MRI pattern recognition in multiple sclerosis normal-appearing brain areas

Affiliations

MRI pattern recognition in multiple sclerosis normal-appearing brain areas

Martin Weygandt et al. PLoS One. 2011.

Abstract

Objective: Here, we use pattern-classification to investigate diagnostic information for multiple sclerosis (MS; relapsing-remitting type) in lesioned areas, areas of normal-appearing grey matter (NAGM), and normal-appearing white matter (NAWM) as measured by standard MR techniques.

Methods: A lesion mapping was carried out by an experienced neurologist for Turbo Inversion Recovery Magnitude (TIRM) images of individual subjects. Combining this mapping with templates from a neuroanatomic atlas, the TIRM images were segmented into three areas of homogenous tissue types (Lesions, NAGM, and NAWM) after spatial standardization. For each area, a linear Support Vector Machine algorithm was used in multiple local classification analyses to determine the diagnostic accuracy in separating MS patients from healthy controls based on voxel tissue intensity patterns extracted from small spherical subregions of these larger areas. To control for covariates, we also excluded group-specific biases in deformation fields as a potential source of information.

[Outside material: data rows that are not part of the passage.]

-- pv_equiv track=rewrite | github.com/justinlietz93/Prometheus_VDM | FUM_Demo_original/fum_utd.py | _invert_actuator_map
-- ===== SOURCE A (Python) =====
-- def _invert_actuator_map(actuator_map):
--     """Helper to create a mapping from group name to neuron indices."""
--     groups = {}
--     for neuron_idx, mapping in actuator_map.items():
--         group_name = mapping.get('group_name')
--         if group_name:
--             if group_name not in groups:
--                 groups[group_name] = []
--             groups[group_name].append(neuron_idx)
--     return groups
-- ===== SOURCE B (Python) =====
-- def _invert_actuator_map(actuator_map):
--     """Helper to create a mapping from group name to neuron indices."""
--     pairs = [(m.get('group_name'), idx)
--              for idx, m in actuator_map.items() if m.get('group_name')]
--     order = dict.fromkeys(g for g, _ in pairs)
--     return {g: [idx for h, idx in pairs if h == g] for g in order}
-- ===== Notes on version B (the rewrite author's own statement) =====
-- stated objective: alternative
-- what changed: Replaces A's single pass that upserts into a dict of lists with a declarative pipeline: build the filtered (group, idx) pair list once, dedup the group names in first-occurrence order, then gather each group's indices by a per-group scan of the pair list.
import Mathlib
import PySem

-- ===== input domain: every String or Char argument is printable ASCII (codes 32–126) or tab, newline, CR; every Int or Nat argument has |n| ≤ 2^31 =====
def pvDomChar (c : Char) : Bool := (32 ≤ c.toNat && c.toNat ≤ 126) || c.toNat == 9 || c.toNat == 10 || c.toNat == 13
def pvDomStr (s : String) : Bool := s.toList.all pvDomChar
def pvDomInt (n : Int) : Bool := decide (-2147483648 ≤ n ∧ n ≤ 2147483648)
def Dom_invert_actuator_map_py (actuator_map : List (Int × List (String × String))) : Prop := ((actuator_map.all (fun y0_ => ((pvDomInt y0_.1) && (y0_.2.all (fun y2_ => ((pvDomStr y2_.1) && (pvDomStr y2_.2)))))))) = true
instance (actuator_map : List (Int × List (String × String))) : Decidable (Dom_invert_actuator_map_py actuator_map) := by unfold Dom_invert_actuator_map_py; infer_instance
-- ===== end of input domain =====

-- B replaces A's incremental dict-of-lists loop by one list comprehension of
-- (group, idx) pairs followed by a dedup of the group names and a per-group
-- gather; objective: alternative (not faster), same return value.

-- ===== PORT A =====
-- loop: for neuron_idx, mapping in actuator_map.items(): if mapping.get('group_name'): upsert
def invert_actuator_map_py (actuator_map : List (Int × List (String × String))) : List (String × List Int) :=
  (actuator_map.foldl
    (fun (groups : PySem.Dict String (List Int)) p =>
      match (PySem.Dict.mk p.2).get? "group_name" with
      | none => groups
      | some g =>
        if g = "" then groups
        else
          -- 'if group_name not in groups: groups[group_name] = []'
          let groups1 := if groups.contains g then groups else groups.insert g []
          -- 'groups[group_name].append(neuron_idx)'
          groups1.modify g [] (fun l => l ++ [p.1]))
    PySem.Dict.empty).items

-- ===== PORT B =====
-- pairs = [(m.get('group_name'), idx) for idx, m in actuator_map.items() if m.get('group_name')]
-- order = dict.fromkeys(g for g, _ in pairs);  {g: [idx for h, idx in pairs if h == g] for g in order}
def invert_actuator_map_py_alt (actuator_map : List (Int × List (String × String))) : List (String × List Int) :=
  let pairs : List (String × Int) := actuator_map.filterMap (fun p =>
    match (PySem.Dict.mk p.2).get? "group_name" with
    | none => none
    | some g => if g = "" then none else some (g, p.1))
  (PySem.List.dedup (pairs.map (·.1))).map
    (fun g => (g, (pairs.filter (fun q => q.1 == g)).map (·.2)))

-- ===== PRECONDITION & SPEC =====
def Spec_invert_actuator_map_py (actuator_map : List (Int × List (String × String))) (out : List (String × List Int)) : Prop := out = invert_actuator_map_py_alt actuator_map
instance (actuator_map : List (Int × List (String × String))) (out : List (String × List Int)) : Decidable (Spec_invert_actuator_map_py actuator_map out) := by unfold Spec_invert_actuator_map_py; infer_instance

-- ===== CLAIM (what is proved, stated in full; the proofs are below) =====
def Claim_equal_invert_actuator_map_py : Prop := ∀ (actuator_map : List (Int × List (String × String))), Dom_invert_actuator_map_py actuator_map → Spec_invert_actuator_map_py actuator_map (invert_actuator_map_py actuator_map)

-- ===== LEMMAS AND PROOFS =====

-- Ensuring the key exists with an empty list and then appending is one 'modify'.
lemma ensure_then_append (d : PySem.Dict String (List Int)) (g : String) (i : Int) :
    (if d.contains g then d else d.insert g []).modify g [] (fun l => l ++ [i])
      = d.modify g [] (fun l => l ++ [i]) := by
  by_cases h : d.contains g
  · simp [h]
  · have hf : d.contains g = false := by simpa using h
    simp only [hf, Bool.false_eq_true, ite_false, PySem.Dict.modify,
      PySem.Dict.insert_insert_self, PySem.Dict.getD_insert_self,
      PySem.Dict.getD_of_not_contains d [] hf]

-- A's loop over the full map equals the grouping loop over B's filtered pair list.
lemma foldl_eq_pairs (actuator_map : List (Int × List (String × String)))
    (d : PySem.Dict String (List Int)) :
    actuator_map.foldl
      (fun (groups : PySem.Dict String (List Int)) p =>
        match (PySem.Dict.mk p.2).get? "group_name" with
        | none => groups
        | some g =>
          if g = "" then groups
          else
            let groups1 := if groups.contains g then groups else groups.insert g []
            groups1.modify g [] (fun l => l ++ [p.1])) d
    = (actuator_map.filterMap (fun p =>
        match (PySem.Dict.mk p.2).get? "group_name" with
        | none => none
        | some g => if g = "" then none else some (g, p.1))).foldl
        (fun d q => d.modify q.1 [] (fun l => l ++ [q.2])) d := by
  rw [List.foldl_filterMap]
  induction actuator_map generalizing d with
  | nil => rfl
  | cons p t ih =>
    simp only [List.foldl_cons]
    rcases hg : (PySem.Dict.mk p.2).get? "group_name" with _ | g
    · simpa using ih d
    · by_cases he : g = ""
      · simp [he, ih]
      · simp only [he, ite_false]
        rw [ensure_then_append]
        exact ih _

theorem invert_actuator_map_py_eq (actuator_map : List (Int × List (String × String))) :
    invert_actuator_map_py actuator_map = invert_actuator_map_py_alt actuator_map := by
  unfold invert_actuator_map_py invert_actuator_map_py_alt
  rw [foldl_eq_pairs]
  set pairs := actuator_map.filterMap (fun p =>
    match (PySem.Dict.mk p.2).get? "group_name" with
    | none => none
    | some g => if g = "" then none else some (g, p.1)) with hp
  have hnd : ((pairs.foldl (fun d q => d.modify q.1 [] (fun l => l ++ [q.2]))
      (PySem.Dict.empty : PySem.Dict String (List Int))).keys).Nodup := by
    exact PySem.Dict.nodup_keys_foldl_modify_key pairs Prod.fst []
      (fun _ q => (fun l => l ++ [q.2])) _ (by simp [PySem.Dict.keys_empty])
  rw [PySem.Dict.items_eq_map_keys _ hnd []]
  rw [PySem.Dict.keys_foldl_modify_key pairs Prod.fst [] (fun _ q => (fun l => l ++ [q.2]))]
  simp only [PySem.Dict.keys_empty, PySem.Set.update_nil_left, ← PySem.List.dedup_eq_ofList]
  refine List.map_congr_left (fun g _ => ?_)
  rw [PySem.Dict.getD_foldl_modify_append]
  simp [PySem.Dict.getD_empty]

-- ===== VERDICT (by name: the statement is the Claim_ definition above) =====
theorem invert_actuator_map_py_spec : Claim_equal_invert_actuator_map_py := by
  intro am _
  exact invert_actuator_map_py_eq am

Results: Among regions containing lesions a posterior parietal WM area was maximally informative about the clinical status (96% accuracy, p<10(-13)). Cerebellar regions were maximally informative among NAGM areas (84% accuracy, p<10(-7)). A posterior brain region was maximally informative among NAWM areas (91% accuracy, p<10(-10)).

Interpretation: We identified regions indicating MS in lesioned, but also NAGM, and NAWM areas. This complements the current perception that standard MR techniques mainly capture macroscopic tissue variations due to focal lesion processes. Compared to current diagnostic guidelines for MS that define areas of diagnostic information with moderate spatial specificity, we identified hotspots of MS associated tissue alterations with high specificity defined on a millimeter scale.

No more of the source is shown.